So, you think the circuit feeding the bathrooms and garage bounces from device box to device box in the attic and is not con sealed inside any of the walls? I highly doubt this is the case which means IF you found a cable that was on the same circuit as the bathroom, and run a home run to the panel, it may (probably will) feed more than just re one bathroom.


----------



## CADPoint (Jul 5, 2007)

It'd take me two hours, to work it all! Don't look for short cuts!

Murphy's law will kick in and you'll be at it for three.... besides your already spend an hour here!


----------



## guy2073 (May 4, 2011)

Cangio said:


> I meant "line" voltage, not live voltage. No one has ever had a typo before?
> 
> Lol so hostile. I didn't realize this was a thread for immature comments such as "Haha. It's pretty obvious by his posts that he's not in any way, shape or form engaged in the electrical field."
> 
> I am new to the field, and i was looking for suggestions. Instead of spending two hours of my time to run this cable into the box, i was looking to cut it down to about an hour of my time. Finding the current cable in the attic and running a new homerun to it via a junction box would save a good amount of wire and the need to fish inside of the wall.
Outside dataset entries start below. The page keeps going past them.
-- pv_equiv track=rewrite | github.com/anandtopu/data-structures-algorithms | codechef/Greedy/MaximumWeightDifference.py | max_weight_difference
-- ===== SOURCE A (Python) =====
-- def max_weight_difference(test_cases):
--     results = []
--
--     for case in test_cases:
--         N, K, weights = case
--         weights.sort()
--         total_sum = sum(weights)
--
--         # choose the smaller of K and N-K
--         K = min(K, N - K)
--
--         # sum of K smallest items
--         sum_light = sum(weights[:K])
--
--         # calculate the difference
--
--         diff = abs((total_sum - sum_light) - sum_light)
--
--         # max difference
--         results.append(diff)
--     return results
-- ===== SOURCE B (Python) =====
-- def _sum_smallest(lst, c):
--     # sum of the c smallest elements of lst (c already clamped to [0, len(lst)]),
--     # by quickselect-style three-way partitioning around a middle pivot
--     if c <= 0:
--         return 0
--     if c >= len(lst):
--         return sum(lst)
--     p = lst[len(lst) // 2]
--     lo = [x for x in lst if x < p]
--     eq = [x for x in lst if x == p]
--     hi = [x for x in lst if x > p]
--     if c <= len(lo):
--         return _sum_smallest(lo, c)
--     if c <= len(lo) + len(eq):
--         return sum(lo) + p * (c - len(lo))
--     return sum(lo) + p * len(eq) + _sum_smallest(hi, c - len(lo) - len(eq))
--
--
-- def max_weight_difference(test_cases):
--     out = []
--     for N, K, weights in test_cases:
--         L = len(weights)
--         k = min(K, N - K)
--         # number of items weights[:k] would take (Python slice clamping)
--         c = max(0, min(L, L + k if k < 0 else k))
--         light = _sum_smallest(weights, c)
--         out.append(abs(sum(weights) - 2 * light))
--     return out
-- ===== Notes on version B (the rewrite author's own statement) =====
-- stated objective: alternative
-- what changed: Replaces the per-case full sort + prefix slice with a quickselect-style three-way partition that sums the c smallest weights directly (c computed from Python's slice clamping), without ever sorting.
import Mathlib
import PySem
Just man up and do it. It would have been done by now. My guess it comes from a bedroom outlet. If you are worried about time, feed the new gfi from the panel, cap off old circuit, you will be enjoying a beer in under an hour.


----------



## 480sparky (Sep 20, 2007)

guy2073 said:


> Just man up and do it. It would have been done by now. My guess it comes from a bedroom outlet. If you are worried about time, feed the new gfi from the panel, cap off old circuit, you will be enjoying a beer in under an hour.


He doesn't want to save time. I wants it to be _easy_.... even if that means it will take 12 hours.



Cangio said:


> Yeah and i can identify this if i really wanted to right now with my meter, but i want something a lot easier. Not to mention the added expense of hiring a guy.


----------



## guy2073 (May 4, 2011)

If you want easier, just keep it the way it is. 

There done.

Who wants a beer


----------



## elecpatsfan (Oct 1, 2010)

Not to mention the existing circuit is probably wired in #14, you said bedroom and basement are on with the current bath plug. See if you have a chase going from basement to attic (beside chimney), run dedicated 20amp ckt with #12 cable


----------



## Cangio (May 23, 2014)

Thanks for the help. I've got it taken care of now. I didn't have a time frame of when i wanted to get it done, i just had a time frame on how long it would take. I didnt want to run a new cable right into the box because to me capping off the existing cable and leaving it in there sounded like a shortcut. What about boxfill? 

Thanks for all the help, i'm all set now.


----------



## EB Electric (Feb 8, 2013)

Yeah, you are all set! Now can you save us some time too? What is your address? That will save somebody the time when they get a service call Monday morning!


----------



## 3xdad (Jan 25, 2011)

That's it? .."got it taken care of."

At least give some details and a couple pics.


----------



## Cangio (May 23, 2014)

There was 12 awg conductors already there. Another outlet was being hit from a second cable in the box so i just pigtailed the existing cables together and ran a new 12/2 to the box for the receptacle. All is good. I didn't take any pictures. I liked how when i went to take the existing splices apart, they were simply wire nutted together, without any sort of pigtail. :no:


----------



## 480sparky (Sep 20, 2007)

Cangio said:


> ......I didnt want to run a new cable right into the box because to me capping off the existing cable and leaving it in there sounded like a shortcut. What about boxfill? .........


As long as box fill isn't exceeded, capping off older circuits is perfectly legal. I've done it when updating kitchens & baths a lot over the years.


----------